EXERCISE INSTRUCTIONS - Locate the line that contains "rw [if_neg (show ¬(seg.length %", then copy it and all later lines of the data below exactly, through the last one.

SUPPLIED MATERIAL -

theorem chk_eq_dfsB : ∀ (k : Nat) (seg : List Int), 0 < k → seg.length = 2 ^ k - 1 →
    (∀ x ∈ seg, x = 0 ∨ x = 1) → chk seg 1 = dfsB seg := by
  intro k
  induction k with
  | zero => omega
  | succ k ih =>
    intro seg hk hl h01
    by_cases hk0 : k = 0
    · subst hk0
      have h1 : seg.length = 1 := by simpa using hl
      rw [chk, if_neg (by omega), if_pos h1, dfsB, if_pos h1]
      simp
    · have h2k : 2 ≤ 2 ^ k := by
        calc 2 = 2 ^ 1 := rfl
        _ ≤ 2 ^ k := Nat.pow_le_pow_right (by omega) (by omega)
      have hlen : seg.length = 2 * 2 ^ k - 1 := by rw [hl, pow_succ]; ring_nf
      have hlen3 : 3 ≤ seg.length := by omega
      have hm : seg.length / 2 = 2 ^ k - 1 := by omega
      have hm_lt : seg.length / 2 < seg.length := by omega
      have htl : (seg.take (seg.length / 2)).length = 2 ^ k - 1 := by
        simp only [List.length_take]; omega
      have hdl : (seg.drop (seg.length / 2 + 1)).length = 2 ^ k - 1 := by
        simp only [List.length_drop]; omega
      have hd : seg.getD (seg.length / 2) 0 = seg[seg.length / 2] :=
        List.getD_eq_getElem seg 0 hm_lt
      have h01t : ∀ x ∈ seg.take (seg.length / 2), x = 0 ∨ x = 1 :=
        fun x hx => h01 x (List.mem_of_mem_take hx)
      have h01d : ∀ x ∈ seg.drop (seg.length / 2 + 1), x = 0 ∨ x = 1 :=
        fun x hx => h01 x (List.mem_of_mem_drop hx)
      rw [chk]
      rw [if_neg (show ¬(seg.length % 2 = 0) by omega)]
      rw [if_neg (show ¬(seg.length = 1) by omega)]
      rw [dfsB, if_neg (show ¬(seg.length = 1) by omega)]
      rw [PySem.List.pyGetD_natCast]
      by_cases hz : seg.getD (seg.length / 2) 0 = 0
      · rw [if_neg (not_not.2 hz), if_pos hz]
        rw [Bool.eq_iff_iff, Bool.and_eq_true,
          chk_zero k _ (by omega) htl, chk_zero k _ (by omega) hdl,
          not_contains_one seg h01, allzero_split seg hm_lt (hd ▸ hz)]
      · rw [if_pos hz, if_pos (show (1:Int) ≠ 0 by omega), if_neg hz,
          ih _ (by omega) htl h01t, ih _ (by omega) hdl h01d]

ANSWER TO THE EXERCISE -
      rw [if_neg (show ¬(seg.length % 2 = 0) by omega)]
      rw [if_neg (show ¬(seg.length = 1) by omega)]
      rw [dfsB, if_neg (show ¬(seg.length = 1) by omega)]
      rw [PySem.List.pyGetD_natCast]
      by_cases hz : seg.getD (seg.length / 2) 0 = 0
      · rw [if_neg (not_not.2 hz), if_pos hz]
        rw [Bool.eq_iff_iff, Bool.and_eq_true,
          chk_zero k _ (by omega) htl, chk_zero k _ (by omega) hdl,
          not_contains_one seg h01, allzero_split seg hm_lt (hd ▸ hz)]
      · rw [if_pos hz, if_pos (show (1:Int) ≠ 0 by omega), if_neg hz,
          ih _ (by omega) htl h01t, ih _ (by omega) hdl h01d]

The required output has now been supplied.